The answer is to be an exact copy of the lines below running from the line with "m' = k := by omega" down to the line with "exact ⟨(k : Int), rfl⟩", both ends included, and nothing more.

[Dataset entries]
□ □ □ □ □ □ □
-- pv_equiv track=rewrite | github.com/OlgaKochneva/advent-of-code | 2015/5.py | is_string_nice_2
-- ===== SOURCE A (Python) =====
-- def is_string_nice_2(line: str) -> bool:
--     condition_1 = False # contains pair of any two letters that appears at least twice in the string
--     condition_2 = False # contains one letter which repeats with exactly one letter between them
--     line_size = len(line)
--
--     if line_size < 4: return False
--
--     condition_1_substr = {}
--     for i in range(line_size):
--         substr = line[i:i + 2]
--         if substr in condition_1_substr:
--             # check overlapping
--             if i - condition_1_substr[substr] > 1:
--                 condition_1 = True
--                 break
--         else:
--             # save only leftmost index of substring so the aaaa or abab would work
--             condition_1_substr[substr] = i
--
--     for i in range(line_size - 2):
--         substr = line[i:i + 3]
--         if substr[0] == substr[-1]:
--             condition_2 = True
--             break
--
--     return condition_1 and condition_2
-- ===== SOURCE B (Python) =====
-- def is_string_nice_2(line: str) -> bool:
--     n = len(line)
--     if n < 4:
--         return False
--     condition_1 = any(line[i:i + 2] in line[i + 2:] for i in range(n - 1))
--     condition_2 = any(line[i] == line[i + 2] for i in range(n - 2))
--     return condition_1 and condition_2
-- ===== Notes on version B (the rewrite author's own statement) =====
-- stated objective: idiomatic
-- what changed: Condition 1 drops A's leftmost-index dict table entirely and instead tests for each position whether the two-char pair reappears in the non-overlapping suffix line[i+2:]; condition 2 becomes an any() over direct character comparisons line[i]==line[i+2] instead of slicing three-char substrings and comparing their ends.
import Mathlib
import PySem

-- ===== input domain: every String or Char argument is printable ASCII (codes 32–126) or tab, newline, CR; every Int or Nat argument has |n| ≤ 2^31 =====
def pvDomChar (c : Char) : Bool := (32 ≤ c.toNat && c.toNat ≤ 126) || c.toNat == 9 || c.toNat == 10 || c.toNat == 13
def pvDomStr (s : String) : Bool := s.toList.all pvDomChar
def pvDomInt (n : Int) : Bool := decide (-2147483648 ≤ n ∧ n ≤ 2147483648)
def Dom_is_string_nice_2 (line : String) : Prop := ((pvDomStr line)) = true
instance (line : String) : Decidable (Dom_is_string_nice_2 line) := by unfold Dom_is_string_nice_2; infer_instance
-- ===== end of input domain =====

-- B replaces A's leftmost-index pair table by a direct rescan of the suffix for each pair (idiomatic any()/substring-in test); same results on every input.

-- ===== PORT A =====
-- first for-loop of A, with its break (the dict keeps only the leftmost index of each two-char slice)
def pvLoopA1 (cs : List Char) : List Int → PySem.Dict (List Char) Int → Bool
  | [], _ => false
  | i :: rest, d =>
    let substr := PySem.List.slice cs (some i) (some (i + 2))
    match d.get? substr with
    | some j => if i - j > 1 then true else pvLoopA1 cs rest d
    | none => pvLoopA1 cs rest (d.insert substr i)

-- second for-loop of A, with its break (compares first and last char of the three-char slice)
def pvLoopA2 (cs : List Char) : List Int → Bool
  | [] => false
  | i :: rest =>
    let substr := PySem.List.slice cs (some i) (some (i + 3))
    if PySem.List.pyGet? substr 0 = PySem.List.pyGet? substr (-1) then true
    else pvLoopA2 cs rest

def is_string_nice_2 (line : String) : Bool :=
  let cs := line.toList
  let line_size : Int := PySem.Str.len line
  if line_size < 4 then false
  else
    let condition_1 := pvLoopA1 cs (PySem.List.pyRange 0 line_size 1) PySem.Dict.empty
    let condition_2 := pvLoopA2 cs (PySem.List.pyRange 0 (line_size - 2) 1)
    condition_1 && condition_2

-- ===== PORT B =====
def is_string_nice_2_alt (line : String) : Bool :=
  let cs := line.toList
  let n : Int := PySem.Str.len line
  if n < 4 then false
  else
    let condition_1 := (PySem.List.pyRange 0 (n - 1) 1).any fun i =>
      PySem.Chars.isIn (PySem.List.slice cs (some i) (some (i + 2)))
                       (PySem.List.slice cs (some (i + 2)) none)
    let condition_2 := (PySem.List.pyRange 0 (n - 2) 1).any fun i =>
      PySem.List.pyGet? cs i == PySem.List.pyGet? cs (i + 2)
    condition_1 && condition_2

-- ===== PRECONDITION & SPEC =====
def Spec_is_string_nice_2 (line : String) (out : Bool) : Prop := out = is_string_nice_2_alt line
instance (line : String) (out : Bool) : Decidable (Spec_is_string_nice_2 line out) := by unfold Spec_is_string_nice_2; infer_instance

-- ===== CLAIM (what is proved, stated in full; the proofs are below) =====
def Claim_equal_is_string_nice_2 : Prop := ∀ (line : String), Dom_is_string_nice_2 line → Spec_is_string_nice_2 line (is_string_nice_2 line)

-- ===== LEMMAS AND PROOFS =====

-- the two-char window starting at i (clamped at the end, exactly like the Python slice)
def pairAt (cs : List Char) (i : Nat) : List Char := (cs.drop i).take 2

-- the common meaning of condition 1: some two-char pair occurs twice without overlapping
def HasPair (cs : List Char) : Prop :=
  ∃ i j : Nat, i + 2 ≤ j ∧ j + 2 ≤ cs.length ∧ pairAt cs i = pairAt cs j

lemma pairAt_slice (cs : List Char) (k : Nat) :
    PySem.List.slice cs (some (k : Int)) (some ((k : Int) + 2)) = pairAt cs k := by
  rw [PySem.List.slice_toNat cs (by positivity) (by positivity)]
  have h2 : ((k : Int) + 2).toNat = k + 2 := by omega
  simp [pairAt, h2]

lemma pairAt_len2 (cs : List Char) {k : Nat} (hk : k + 2 ≤ cs.length) :
    (pairAt cs k).length = 2 := by simp [pairAt]; omega

-- a pair re-occurs in the suffix cs[k+2:] iff it occurs at some full position j ≥ k+2
lemma infix_iff_occ (cs : List Char) {k : Nat} (hk : k + 2 ≤ cs.length) :
    pairAt cs k <:+: cs.drop (k + 2) ↔
    ∃ j : Nat, k + 2 ≤ j ∧ j + 2 ≤ cs.length ∧ pairAt cs k = pairAt cs j := by
  constructor
  · rintro ⟨s, t, h⟩
    refine ⟨k + 2 + s.length, by omega, ?_, ?_⟩
    · have hl := congrArg List.length h
      simp [pairAt_len2 cs hk] at hl
      omega
    · have hdrop : cs.drop (k + 2 + s.length) = pairAt cs k ++ t := by
        have h2 : cs.drop (k + 2 + s.length) = (cs.drop (k + 2)).drop s.length := by
          rw [List.drop_drop]
        rw [h2, ← h, List.append_assoc, List.drop_left]
      have h3 : pairAt cs (k + 2 + s.length) = (pairAt cs k ++ t).take 2 := by
        rw [pairAt, hdrop]
      rw [h3, List.take_left' (pairAt_len2 cs hk)]
  · rintro ⟨j, hkj, hjn, hp⟩
    refine ⟨(cs.drop (k + 2)).take (j - (k + 2)), cs.drop (j + 2), ?_⟩
    have h1 : pairAt cs k ++ cs.drop (j + 2) = cs.drop j := by
      rw [hp, pairAt]
      have h4 : cs.drop (j + 2) = (cs.drop j).drop 2 := by rw [List.drop_drop]
      rw [h4, List.take_append_drop]
    rw [List.append_assoc, h1]
    have h2 : cs.drop j = (cs.drop (k + 2)).drop (j - (k + 2)) := by
      rw [List.drop_drop]; congr 1; omega
    rw [h2, List.take_append_drop]

-- B's condition 1 means HasPair
lemma altC1_iff (cs : List Char) :
    ((PySem.List.pyRange 0 ((cs.length : Int) - 1) 1).any fun i =>
      PySem.Chars.isIn (PySem.List.slice cs (some i) (some (i + 2)))
                       (PySem.List.slice cs (some (i + 2)) none)) = true ↔ HasPair cs := by
  rw [List.any_eq_true]
  constructor
  · rintro ⟨i, hmem, hp⟩
    rw [PySem.List.mem_pyRange_one] at hmem
    obtain ⟨h0, h1⟩ := hmem
    obtain ⟨k, rfl⟩ := Int.eq_ofNat_of_zero_le h0
    have hk2 : k + 2 ≤ cs.length := by omega
    rw [pairAt_slice, PySem.List.slice_from cs (by positivity)] at hp
    have htn : ((k : Int) + 2).toNat = k + 2 := by omega
    rw [htn] at hp
    rw [PySem.Chars.isIn_iff_infix, infix_iff_occ cs hk2] at hp
    obtain ⟨j, hkj, hjn, hpe⟩ := hp
    exact ⟨k, j, hkj, hjn, hpe⟩
  · rintro ⟨i, j, hij, hjn, hpe⟩
    refine ⟨(i : Int), ?_, ?_⟩
    · rw [PySem.List.mem_pyRange_one]
      constructor <;> [positivity; omega]
    · have hk2 : i + 2 ≤ cs.length := by omega
      rw [pairAt_slice, PySem.List.slice_from cs (by positivity)]
      have htn : ((i : Int) + 2).toNat = i + 2 := by omega
      rw [htn, PySem.Chars.isIn_iff_infix, infix_iff_occ cs hk2]
      exact ⟨j, hij, hjn, hpe⟩

-- A's first loop means HasPair too, by the leftmost-index dict invariant
theorem loopA1_main (cs : List Char) : ∀ (fuel k : Nat) (d : PySem.Dict (List Char) Int),
    cs.length - k ≤ fuel → k ≤ cs.length →
    (∀ key v, d.get? key = some v →
      ∃ m : Nat, v = (m : Int) ∧ m < k ∧ pairAt cs m = key ∧ ∀ u < m, pairAt cs u ≠ key) →
    (∀ m < k, ∃ v, d.get? (pairAt cs m) = some v) →
    (¬ ∃ i j : Nat, i + 2 ≤ j ∧ j < k ∧ pairAt cs i = pairAt cs j) →
    (pvLoopA1 cs (PySem.List.pyRange (k : Int) (cs.length : Int) 1) d = true ↔ HasPair cs) := by
  intro fuel
  induction fuel with
  | zero =>
    intro k d hfuel hk hA hB hC
    have hkn : k = cs.length := by omega
    subst hkn
    rw [PySem.List.pyRange_one_eq_nil (le_refl _)]
    simp [pvLoopA1]
    rintro ⟨i, j, hij, hjn, hpe⟩
    exact hC ⟨i, j, hij, by omega, hpe⟩
  | succ fuel ih =>
    intro k d hfuel hk hA hB hC
    by_cases hkn : k = cs.length
    · subst hkn
      rw [PySem.List.pyRange_one_eq_nil (le_refl _)]
      simp [pvLoopA1]
      rintro ⟨i, j, hij, hjn, hpe⟩
      exact hC ⟨i, j, hij, by omega, hpe⟩
    · have hklt : k < cs.length := by omega
      rw [PySem.List.pyRange_one_cons (by exact_mod_cast hklt)]
      have hcast : (k : Int) + 1 = ((k + 1 : Nat) : Int) := by push_cast; ring
      rw [hcast]
      simp only [pvLoopA1, pairAt_slice]
      cases hd : d.get? (pairAt cs k) with
      | some v =>
        obtain ⟨m, rfl, hmk, hpm, hleft⟩ := hA _ _ hd
        dsimp only
        by_cases hgap : (k : Int) - (m : Int) > 1
        · rw [if_pos hgap]
          simp only [true_iff]
          have hk2 : k + 2 ≤ cs.length := by
            have := congrArg List.length hpm
            simp [pairAt] at this
            omega
          exact ⟨m, k, by omega, hk2, hpm⟩
        · rw [if_neg hgap]
          apply ih (k + 1) d (by omega) (by omega)
          · intro key v hv
            obtain ⟨m', h1, h2, h3, h4⟩ := hA key v hv
            exact ⟨m', h1, by omega, h3, h4⟩
          · intro m' hm'
            by_cases h : m' < k
            · exact hB m' h
            · have : m' = k := by omega
              subst this
              exact ⟨(m : Int), hd⟩
          · rintro ⟨i, j, hij, hjk, hpe⟩
            by_cases h : j < k
            · exact hC ⟨i, j, hij, h, hpe⟩
            · have : j = k := by omega
              subst this
              exact hleft i (by omega) hpe
      | none =>
        dsimp only
        apply ih (k + 1) (d.insert (pairAt cs k) (k : Int)) (by omega) (by omega)
        · intro key v hv
          rw [PySem.Dict.get?_insert] at hv
          split at hv
          · rename_i heq
            subst heq
            refine ⟨k, by injection hv with h; exact h.symm, by omega, rfl, ?_⟩
            intro u hu hcontra
            obtain ⟨w, hw⟩ := hB u hu
            rw [hcontra, hd] at hw
            simp at hw
          · obtain ⟨m', h1, h2, h3, h4⟩ := hA key v hv
            exact ⟨m', h1, by omega, h3, h4⟩
        · intro m' hm'
          by_cases heq : pairAt cs m' = pairAt cs k
          · rw [heq, PySem.Dict.get?_insert_self]
            exact ⟨(k : Int), rfl⟩
          · rw [PySem.Dict.get?_insert_of_ne _ _ heq]
            rcases Nat.lt_succ_iff_lt_or_eq.mp hm' with h | h
            · exact hB m' h
            · exact absurd (h ▸ rfl) heq
        · rintro ⟨i, j, hij, hjk, hpe⟩
          by_cases h : j < k
          · exact hC ⟨i, j, hij, h, hpe⟩
          · have : j = k := by omega
            subst this
            obtain ⟨w, hw⟩ := hB i (by omega)
            rw [hpe, hd] at hw
            simp at hw

-- A's second loop is the early-exit form of an any()
lemma loopA2_eq_any (cs : List Char) (l : List Int) :
    pvLoopA2 cs l = l.any (fun i =>
      decide (PySem.List.pyGet? (PySem.List.slice cs (some i) (some (i + 3))) 0 =
              PySem.List.pyGet? (PySem.List.slice cs (some i) (some (i + 3))) (-1))) := by
  induction l with
  | nil => rfl
  | cons i rest ih =>
    simp only [pvLoopA2, List.any_cons]
    split <;> simp_all

-- A's condition-2 test equals B's, pointwise on the shared range
lemma c2_pointwise (cs : List Char) {i : Int} (h0 : 0 ≤ i) (h2 : i < (cs.length : Int) - 2) :
    (decide (PySem.List.pyGet? (PySem.List.slice cs (some i) (some (i + 3))) 0 =
             PySem.List.pyGet? (PySem.List.slice cs (some i) (some (i + 3))) (-1)))
    = (PySem.List.pyGet? cs i == PySem.List.pyGet? cs (i + 2)) := by
  obtain ⟨k, rfl⟩ := Int.eq_ofNat_of_zero_le h0
  have hk3 : k + 3 ≤ cs.length := by omega
  have hs : PySem.List.slice cs (some (k:Int)) (some ((k:Int)+3)) = (cs.drop k).take 3 := by
    rw [PySem.List.slice_toNat _ (by positivity) (by positivity)]
    congr 1; omega
  have hlen : ((cs.drop k).take 3).length = 3 := by simp; omega
  have hg0 : PySem.List.pyGet? ((cs.drop k).take 3) 0 = cs[k]? := by
    have h00 : (0 : Int) = ((0 : Nat) : Int) := rfl
    rw [h00, PySem.List.pyGet?_natCast]
    rw [List.getElem?_take_of_lt (by omega), List.getElem?_drop]
    simp
  have hgm1 : PySem.List.pyGet? ((cs.drop k).take 3) (-1) = cs[k+2]? := by
    simp only [PySem.List.pyGet?, PySem.List.pyIdx?, hlen]
    norm_num
  have hr0 : PySem.List.pyGet? cs ((k:Int)) = cs[k]? := PySem.List.pyGet?_natCast cs k
  have hr2 : PySem.List.pyGet? cs ((k:Int) + 2) = cs[k+2]? := by
    have hc : (k:Int) + 2 = ((k+2 : Nat) : Int) := by push_cast; ring
    rw [hc, PySem.List.pyGet?_natCast]
  rw [hs, hg0, hgm1, hr0, hr2]
  exact Eq.symm (Bool.beq_eq_decide_eq _ _)

-- ===== VERDICT (by name: the statement is the Claim_ definition above) =====
theorem is_string_nice_2_spec : Claim_equal_is_string_nice_2 := by
  intro line _
  unfold Spec_is_string_nice_2 is_string_nice_2 is_string_nice_2_alt
  simp only [PySem.Str.len_eq]
  by_cases h4 : ((line.toList.length : Int)) < 4
  · simp only [if_pos h4]
  · simp only [if_neg h4]
    have hc1 : pvLoopA1 line.toList (PySem.List.pyRange 0 (line.toList.length : Int) 1)
        PySem.Dict.empty =
        ((PySem.List.pyRange 0 ((line.toList.length : Int) - 1) 1).any fun i =>
          PySem.Chars.isIn (PySem.List.slice line.toList (some i) (some (i + 2)))
                           (PySem.List.slice line.toList (some (i + 2)) none)) := by
      apply Bool.coe_iff_coe.mp
      rw [altC1_iff]
      have h0 : (0 : Int) = ((0 : Nat) : Int) := rfl
      rw [h0]
      exact loopA1_main line.toList line.toList.length 0 PySem.Dict.empty (by omega) (by omega)
        (fun key v hv => by rw [PySem.Dict.get?_empty] at hv; simp at hv)
        (fun m hm => absurd hm (by omega))
        (by rintro ⟨i, j, _, hj, _⟩; omega)
    have hc2 : pvLoopA2 line.toList (PySem.List.pyRange 0 ((line.toList.length : Int) - 2) 1) =
        ((PySem.List.pyRange 0 ((line.toList.length : Int) - 2) 1).any fun i =>
          PySem.List.pyGet? line.toList i == PySem.List.pyGet? line.toList (i + 2)) := by
      rw [loopA2_eq_any]
      apply PySem.List.any_congr_mem
      intro i hi
      rw [PySem.List.mem_pyRange_one] at hi
      exact c2_pointwise line.toList hi.1 hi.2
    rw [hc1, hc2]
□ □ □ □ □ □ □
■ Answer section:
            · have : m' = k := by omega
              subst this
              exact ⟨(m : Int), hd⟩
          · rintro ⟨i, j, hij, hjk, hpe⟩
            by_cases h : j < k
            · exact hC ⟨i, j, hij, h, hpe⟩
            · have : j = k := by omega
              subst this
              exact hleft i (by omega) hpe
      | none =>
        dsimp only
        apply ih (k + 1) (d.insert (pairAt cs k) (k : Int)) (by omega) (by omega)
        · intro key v hv
          rw [PySem.Dict.get?_insert] at hv
          split at hv
          · rename_i heq
            subst heq
            refine ⟨k, by injection hv with h; exact h.symm, by omega, rfl, ?_⟩
            intro u hu hcontra
            obtain ⟨w, hw⟩ := hB u hu
            rw [hcontra, hd] at hw
            simp at hw
          · obtain ⟨m', h1, h2, h3, h4⟩ := hA key v hv
            exact ⟨m', h1, by omega, h3, h4⟩
        · intro m' hm'
          by_cases heq : pairAt cs m' = pairAt cs k
          · rw [heq, PySem.Dict.get?_insert_self]
            exact ⟨(k : Int), rfl⟩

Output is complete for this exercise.